"""
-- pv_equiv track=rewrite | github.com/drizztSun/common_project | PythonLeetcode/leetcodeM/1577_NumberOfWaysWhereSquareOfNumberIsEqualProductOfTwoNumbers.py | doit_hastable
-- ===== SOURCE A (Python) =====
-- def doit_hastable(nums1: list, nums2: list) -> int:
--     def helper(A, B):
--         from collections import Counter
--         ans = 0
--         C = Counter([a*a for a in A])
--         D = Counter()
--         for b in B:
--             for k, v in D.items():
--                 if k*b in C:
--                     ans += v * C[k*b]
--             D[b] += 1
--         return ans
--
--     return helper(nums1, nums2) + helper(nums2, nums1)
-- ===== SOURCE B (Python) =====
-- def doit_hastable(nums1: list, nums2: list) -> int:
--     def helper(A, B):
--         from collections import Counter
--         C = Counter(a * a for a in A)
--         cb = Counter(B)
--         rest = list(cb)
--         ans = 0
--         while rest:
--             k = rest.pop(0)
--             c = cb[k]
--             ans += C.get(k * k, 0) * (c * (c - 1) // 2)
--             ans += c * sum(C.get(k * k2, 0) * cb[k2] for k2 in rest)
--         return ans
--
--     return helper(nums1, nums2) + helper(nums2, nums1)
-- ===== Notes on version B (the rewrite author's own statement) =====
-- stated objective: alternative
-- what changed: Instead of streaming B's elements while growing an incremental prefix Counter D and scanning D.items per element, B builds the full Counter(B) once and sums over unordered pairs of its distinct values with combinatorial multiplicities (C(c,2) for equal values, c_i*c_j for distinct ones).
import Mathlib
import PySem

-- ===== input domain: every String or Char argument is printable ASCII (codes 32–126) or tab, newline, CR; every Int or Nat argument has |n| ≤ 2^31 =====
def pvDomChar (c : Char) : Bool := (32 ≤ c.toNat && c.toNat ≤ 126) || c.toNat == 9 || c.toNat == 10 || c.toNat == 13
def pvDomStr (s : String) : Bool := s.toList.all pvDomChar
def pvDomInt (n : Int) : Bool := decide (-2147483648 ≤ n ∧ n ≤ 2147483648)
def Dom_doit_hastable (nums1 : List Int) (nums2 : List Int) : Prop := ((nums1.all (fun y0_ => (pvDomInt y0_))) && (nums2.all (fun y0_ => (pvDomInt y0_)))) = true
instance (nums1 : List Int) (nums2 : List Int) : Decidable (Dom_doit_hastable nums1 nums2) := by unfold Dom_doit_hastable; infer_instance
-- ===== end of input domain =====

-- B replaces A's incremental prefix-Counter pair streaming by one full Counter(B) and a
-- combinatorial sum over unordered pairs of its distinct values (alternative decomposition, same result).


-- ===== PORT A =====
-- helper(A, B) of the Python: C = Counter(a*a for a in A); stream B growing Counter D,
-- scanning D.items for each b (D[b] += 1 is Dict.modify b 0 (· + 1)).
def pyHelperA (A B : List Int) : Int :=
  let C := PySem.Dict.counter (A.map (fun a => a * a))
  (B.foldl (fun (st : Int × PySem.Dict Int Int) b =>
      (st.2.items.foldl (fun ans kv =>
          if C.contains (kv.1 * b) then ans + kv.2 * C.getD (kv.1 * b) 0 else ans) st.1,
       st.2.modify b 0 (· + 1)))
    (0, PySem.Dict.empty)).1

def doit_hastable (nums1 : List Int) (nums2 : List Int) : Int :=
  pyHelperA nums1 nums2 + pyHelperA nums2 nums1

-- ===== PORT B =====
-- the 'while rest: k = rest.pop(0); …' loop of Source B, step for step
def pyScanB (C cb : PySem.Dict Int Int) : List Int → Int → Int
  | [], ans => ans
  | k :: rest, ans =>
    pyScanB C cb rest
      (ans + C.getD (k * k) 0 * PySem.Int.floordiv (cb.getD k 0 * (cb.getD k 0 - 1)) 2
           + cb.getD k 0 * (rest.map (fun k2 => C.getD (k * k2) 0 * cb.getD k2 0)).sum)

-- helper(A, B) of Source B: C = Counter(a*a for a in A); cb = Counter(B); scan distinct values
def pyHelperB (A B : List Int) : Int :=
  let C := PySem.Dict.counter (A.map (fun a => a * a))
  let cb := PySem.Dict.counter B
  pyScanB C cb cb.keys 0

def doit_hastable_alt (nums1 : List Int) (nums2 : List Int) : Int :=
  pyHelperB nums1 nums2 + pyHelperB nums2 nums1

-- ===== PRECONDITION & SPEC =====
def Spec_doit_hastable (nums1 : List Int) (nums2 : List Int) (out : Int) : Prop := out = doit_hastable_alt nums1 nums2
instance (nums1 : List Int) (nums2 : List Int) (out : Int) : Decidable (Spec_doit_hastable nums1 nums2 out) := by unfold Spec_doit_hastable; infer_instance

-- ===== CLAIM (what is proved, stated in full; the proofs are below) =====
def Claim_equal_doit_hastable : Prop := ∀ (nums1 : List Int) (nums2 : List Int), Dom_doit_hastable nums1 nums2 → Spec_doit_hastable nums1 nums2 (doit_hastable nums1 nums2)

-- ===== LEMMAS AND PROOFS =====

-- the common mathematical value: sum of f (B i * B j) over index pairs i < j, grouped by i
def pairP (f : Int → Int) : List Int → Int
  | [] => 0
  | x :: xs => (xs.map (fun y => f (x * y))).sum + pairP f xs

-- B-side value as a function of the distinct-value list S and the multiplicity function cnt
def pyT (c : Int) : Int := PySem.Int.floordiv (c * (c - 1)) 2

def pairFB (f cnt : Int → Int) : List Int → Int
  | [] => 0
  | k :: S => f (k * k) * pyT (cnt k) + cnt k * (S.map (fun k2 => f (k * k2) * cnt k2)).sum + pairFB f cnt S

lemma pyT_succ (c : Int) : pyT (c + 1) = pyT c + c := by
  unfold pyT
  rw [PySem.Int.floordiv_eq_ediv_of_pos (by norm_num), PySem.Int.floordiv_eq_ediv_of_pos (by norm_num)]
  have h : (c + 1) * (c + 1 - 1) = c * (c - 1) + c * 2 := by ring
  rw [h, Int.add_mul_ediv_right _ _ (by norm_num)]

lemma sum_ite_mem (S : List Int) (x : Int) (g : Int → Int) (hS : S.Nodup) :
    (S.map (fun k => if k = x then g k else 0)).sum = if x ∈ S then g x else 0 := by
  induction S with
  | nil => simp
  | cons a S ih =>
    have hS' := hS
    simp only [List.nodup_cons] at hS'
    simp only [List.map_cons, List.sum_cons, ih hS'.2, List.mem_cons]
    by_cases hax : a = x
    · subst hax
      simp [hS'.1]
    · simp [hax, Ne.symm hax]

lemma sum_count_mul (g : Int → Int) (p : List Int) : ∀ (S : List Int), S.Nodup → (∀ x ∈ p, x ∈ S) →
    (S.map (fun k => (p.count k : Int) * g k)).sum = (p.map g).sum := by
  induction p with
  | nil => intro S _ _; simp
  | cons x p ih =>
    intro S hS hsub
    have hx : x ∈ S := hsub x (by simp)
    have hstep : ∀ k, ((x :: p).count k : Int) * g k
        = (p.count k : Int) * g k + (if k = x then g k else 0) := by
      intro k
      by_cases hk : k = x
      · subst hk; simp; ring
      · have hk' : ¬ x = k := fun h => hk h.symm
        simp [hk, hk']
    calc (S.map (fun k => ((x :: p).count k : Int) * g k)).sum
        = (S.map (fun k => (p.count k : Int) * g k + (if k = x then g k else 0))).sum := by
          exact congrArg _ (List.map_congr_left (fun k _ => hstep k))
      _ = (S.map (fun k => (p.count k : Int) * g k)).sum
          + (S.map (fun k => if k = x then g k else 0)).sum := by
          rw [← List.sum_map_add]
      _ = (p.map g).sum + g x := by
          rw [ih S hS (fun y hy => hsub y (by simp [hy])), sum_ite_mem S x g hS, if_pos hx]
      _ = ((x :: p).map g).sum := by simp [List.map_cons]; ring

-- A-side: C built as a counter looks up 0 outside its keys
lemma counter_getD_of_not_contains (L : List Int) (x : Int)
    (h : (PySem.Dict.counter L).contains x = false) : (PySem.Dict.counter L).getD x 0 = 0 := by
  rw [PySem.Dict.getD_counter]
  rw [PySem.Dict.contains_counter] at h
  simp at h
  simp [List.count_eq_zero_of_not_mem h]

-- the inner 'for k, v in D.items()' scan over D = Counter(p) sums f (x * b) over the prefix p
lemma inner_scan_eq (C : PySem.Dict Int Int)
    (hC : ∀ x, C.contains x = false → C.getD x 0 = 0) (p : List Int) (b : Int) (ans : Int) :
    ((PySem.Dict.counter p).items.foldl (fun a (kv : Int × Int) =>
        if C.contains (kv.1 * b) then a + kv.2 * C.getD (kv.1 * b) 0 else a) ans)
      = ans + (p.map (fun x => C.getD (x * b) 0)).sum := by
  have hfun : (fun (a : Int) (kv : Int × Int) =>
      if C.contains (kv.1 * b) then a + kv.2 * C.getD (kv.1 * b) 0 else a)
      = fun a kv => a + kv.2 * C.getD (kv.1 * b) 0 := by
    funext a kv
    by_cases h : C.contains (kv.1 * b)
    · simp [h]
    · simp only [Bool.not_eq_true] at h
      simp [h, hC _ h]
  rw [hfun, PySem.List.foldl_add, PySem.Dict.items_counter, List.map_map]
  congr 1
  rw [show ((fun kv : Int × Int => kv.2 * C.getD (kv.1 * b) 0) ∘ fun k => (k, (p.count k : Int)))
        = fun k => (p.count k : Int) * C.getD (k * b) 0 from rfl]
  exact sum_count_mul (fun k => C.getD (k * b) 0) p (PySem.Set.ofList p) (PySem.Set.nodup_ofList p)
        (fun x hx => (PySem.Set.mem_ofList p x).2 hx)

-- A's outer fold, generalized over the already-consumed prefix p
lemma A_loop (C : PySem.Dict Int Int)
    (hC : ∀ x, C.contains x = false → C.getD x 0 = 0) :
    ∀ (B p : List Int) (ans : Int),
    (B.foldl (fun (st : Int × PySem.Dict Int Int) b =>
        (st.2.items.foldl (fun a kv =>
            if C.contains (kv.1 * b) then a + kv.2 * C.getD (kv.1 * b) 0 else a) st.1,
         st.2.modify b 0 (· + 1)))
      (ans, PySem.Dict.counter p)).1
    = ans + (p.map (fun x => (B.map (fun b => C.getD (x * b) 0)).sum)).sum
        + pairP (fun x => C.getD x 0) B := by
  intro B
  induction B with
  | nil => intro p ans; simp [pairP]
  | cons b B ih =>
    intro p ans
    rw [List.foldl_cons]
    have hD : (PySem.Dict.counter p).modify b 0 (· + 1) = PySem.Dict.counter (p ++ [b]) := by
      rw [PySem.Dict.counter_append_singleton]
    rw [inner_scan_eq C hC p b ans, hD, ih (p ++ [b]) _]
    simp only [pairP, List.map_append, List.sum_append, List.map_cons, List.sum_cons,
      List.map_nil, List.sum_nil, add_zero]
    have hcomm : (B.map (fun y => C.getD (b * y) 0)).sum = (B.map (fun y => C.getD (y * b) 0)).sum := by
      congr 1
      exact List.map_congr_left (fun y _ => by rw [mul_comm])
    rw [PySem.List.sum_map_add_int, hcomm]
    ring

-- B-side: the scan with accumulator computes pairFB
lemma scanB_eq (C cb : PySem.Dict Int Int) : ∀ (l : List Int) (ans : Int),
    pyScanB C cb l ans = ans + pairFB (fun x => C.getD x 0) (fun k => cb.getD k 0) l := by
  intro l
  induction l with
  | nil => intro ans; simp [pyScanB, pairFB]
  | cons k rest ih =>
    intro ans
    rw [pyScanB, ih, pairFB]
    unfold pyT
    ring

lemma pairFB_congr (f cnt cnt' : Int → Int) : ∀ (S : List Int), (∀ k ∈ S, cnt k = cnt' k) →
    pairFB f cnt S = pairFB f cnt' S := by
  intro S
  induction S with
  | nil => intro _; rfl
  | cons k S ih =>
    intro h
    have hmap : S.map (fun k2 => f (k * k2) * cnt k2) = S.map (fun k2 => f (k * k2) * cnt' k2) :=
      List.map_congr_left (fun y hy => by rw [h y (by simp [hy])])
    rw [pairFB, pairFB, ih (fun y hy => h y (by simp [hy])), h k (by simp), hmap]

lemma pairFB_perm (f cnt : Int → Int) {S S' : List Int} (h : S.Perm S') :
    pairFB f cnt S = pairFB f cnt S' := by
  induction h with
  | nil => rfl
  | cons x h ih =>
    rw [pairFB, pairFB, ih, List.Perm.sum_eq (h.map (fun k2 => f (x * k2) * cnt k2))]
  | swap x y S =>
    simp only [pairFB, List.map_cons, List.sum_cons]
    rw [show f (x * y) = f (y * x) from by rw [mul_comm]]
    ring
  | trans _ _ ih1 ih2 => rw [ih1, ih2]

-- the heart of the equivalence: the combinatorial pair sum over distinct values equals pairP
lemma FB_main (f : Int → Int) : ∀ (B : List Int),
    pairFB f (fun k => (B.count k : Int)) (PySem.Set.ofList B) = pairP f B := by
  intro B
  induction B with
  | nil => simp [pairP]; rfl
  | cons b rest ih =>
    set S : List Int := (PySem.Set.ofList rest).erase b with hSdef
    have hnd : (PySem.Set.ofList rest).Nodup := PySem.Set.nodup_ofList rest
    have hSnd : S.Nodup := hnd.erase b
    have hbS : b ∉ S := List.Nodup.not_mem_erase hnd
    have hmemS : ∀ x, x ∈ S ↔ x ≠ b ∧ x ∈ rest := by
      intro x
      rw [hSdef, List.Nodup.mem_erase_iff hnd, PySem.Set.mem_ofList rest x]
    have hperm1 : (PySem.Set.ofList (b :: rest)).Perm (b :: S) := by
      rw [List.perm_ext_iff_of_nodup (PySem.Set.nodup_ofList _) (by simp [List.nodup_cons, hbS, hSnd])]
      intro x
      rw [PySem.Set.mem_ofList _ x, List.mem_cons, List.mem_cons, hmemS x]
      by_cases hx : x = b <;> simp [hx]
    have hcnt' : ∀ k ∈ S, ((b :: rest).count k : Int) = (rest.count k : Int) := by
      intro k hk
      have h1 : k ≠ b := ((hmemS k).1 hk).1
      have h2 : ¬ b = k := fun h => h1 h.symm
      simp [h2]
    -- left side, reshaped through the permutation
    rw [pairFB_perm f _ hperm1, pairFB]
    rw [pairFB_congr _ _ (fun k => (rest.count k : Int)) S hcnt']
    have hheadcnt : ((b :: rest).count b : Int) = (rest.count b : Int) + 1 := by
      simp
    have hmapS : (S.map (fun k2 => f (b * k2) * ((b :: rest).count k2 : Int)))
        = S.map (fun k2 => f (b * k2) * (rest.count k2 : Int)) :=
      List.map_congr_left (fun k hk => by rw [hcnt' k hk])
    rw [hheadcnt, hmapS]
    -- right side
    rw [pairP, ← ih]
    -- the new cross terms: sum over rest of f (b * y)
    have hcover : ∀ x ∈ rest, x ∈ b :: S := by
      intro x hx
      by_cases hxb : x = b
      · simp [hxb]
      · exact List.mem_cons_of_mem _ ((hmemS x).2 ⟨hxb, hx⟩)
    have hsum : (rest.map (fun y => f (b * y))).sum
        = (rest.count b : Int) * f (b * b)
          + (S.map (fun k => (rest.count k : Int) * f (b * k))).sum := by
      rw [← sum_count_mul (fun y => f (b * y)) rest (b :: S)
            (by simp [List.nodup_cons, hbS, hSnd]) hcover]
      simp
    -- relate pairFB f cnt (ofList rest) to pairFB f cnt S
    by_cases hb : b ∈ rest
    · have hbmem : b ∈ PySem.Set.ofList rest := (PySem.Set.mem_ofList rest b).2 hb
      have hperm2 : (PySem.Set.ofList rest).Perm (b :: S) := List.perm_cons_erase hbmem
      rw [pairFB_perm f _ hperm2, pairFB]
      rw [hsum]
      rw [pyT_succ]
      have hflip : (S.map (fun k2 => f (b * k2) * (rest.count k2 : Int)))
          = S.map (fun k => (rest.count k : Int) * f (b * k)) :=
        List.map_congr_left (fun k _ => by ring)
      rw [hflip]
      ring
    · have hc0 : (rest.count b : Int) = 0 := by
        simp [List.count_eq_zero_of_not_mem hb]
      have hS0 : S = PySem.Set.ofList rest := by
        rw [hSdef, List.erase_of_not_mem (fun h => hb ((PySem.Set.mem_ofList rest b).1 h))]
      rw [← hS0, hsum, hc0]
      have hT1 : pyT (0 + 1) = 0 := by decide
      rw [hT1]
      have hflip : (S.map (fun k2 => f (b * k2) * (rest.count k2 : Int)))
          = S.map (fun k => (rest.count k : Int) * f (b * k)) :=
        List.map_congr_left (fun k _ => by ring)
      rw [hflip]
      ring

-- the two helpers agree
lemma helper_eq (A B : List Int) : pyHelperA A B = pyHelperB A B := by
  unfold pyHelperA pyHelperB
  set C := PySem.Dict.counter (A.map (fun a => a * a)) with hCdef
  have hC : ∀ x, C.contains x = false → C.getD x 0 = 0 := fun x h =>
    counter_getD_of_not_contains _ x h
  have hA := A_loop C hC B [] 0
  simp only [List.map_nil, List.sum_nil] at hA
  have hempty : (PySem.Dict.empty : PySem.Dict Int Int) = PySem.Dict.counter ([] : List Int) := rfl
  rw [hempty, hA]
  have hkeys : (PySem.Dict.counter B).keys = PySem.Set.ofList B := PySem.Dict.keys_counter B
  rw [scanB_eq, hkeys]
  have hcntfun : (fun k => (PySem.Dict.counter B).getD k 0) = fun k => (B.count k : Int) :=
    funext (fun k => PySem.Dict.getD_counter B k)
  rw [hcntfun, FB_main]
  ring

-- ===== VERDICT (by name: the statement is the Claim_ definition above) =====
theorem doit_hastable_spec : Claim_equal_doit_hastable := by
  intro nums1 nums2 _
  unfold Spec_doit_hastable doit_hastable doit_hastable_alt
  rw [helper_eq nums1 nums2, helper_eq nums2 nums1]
"""
### Aim of the task
Above is a listing; report how many of its lines include the word "pyHelperA", giving the number only.

### Answer to the problem
4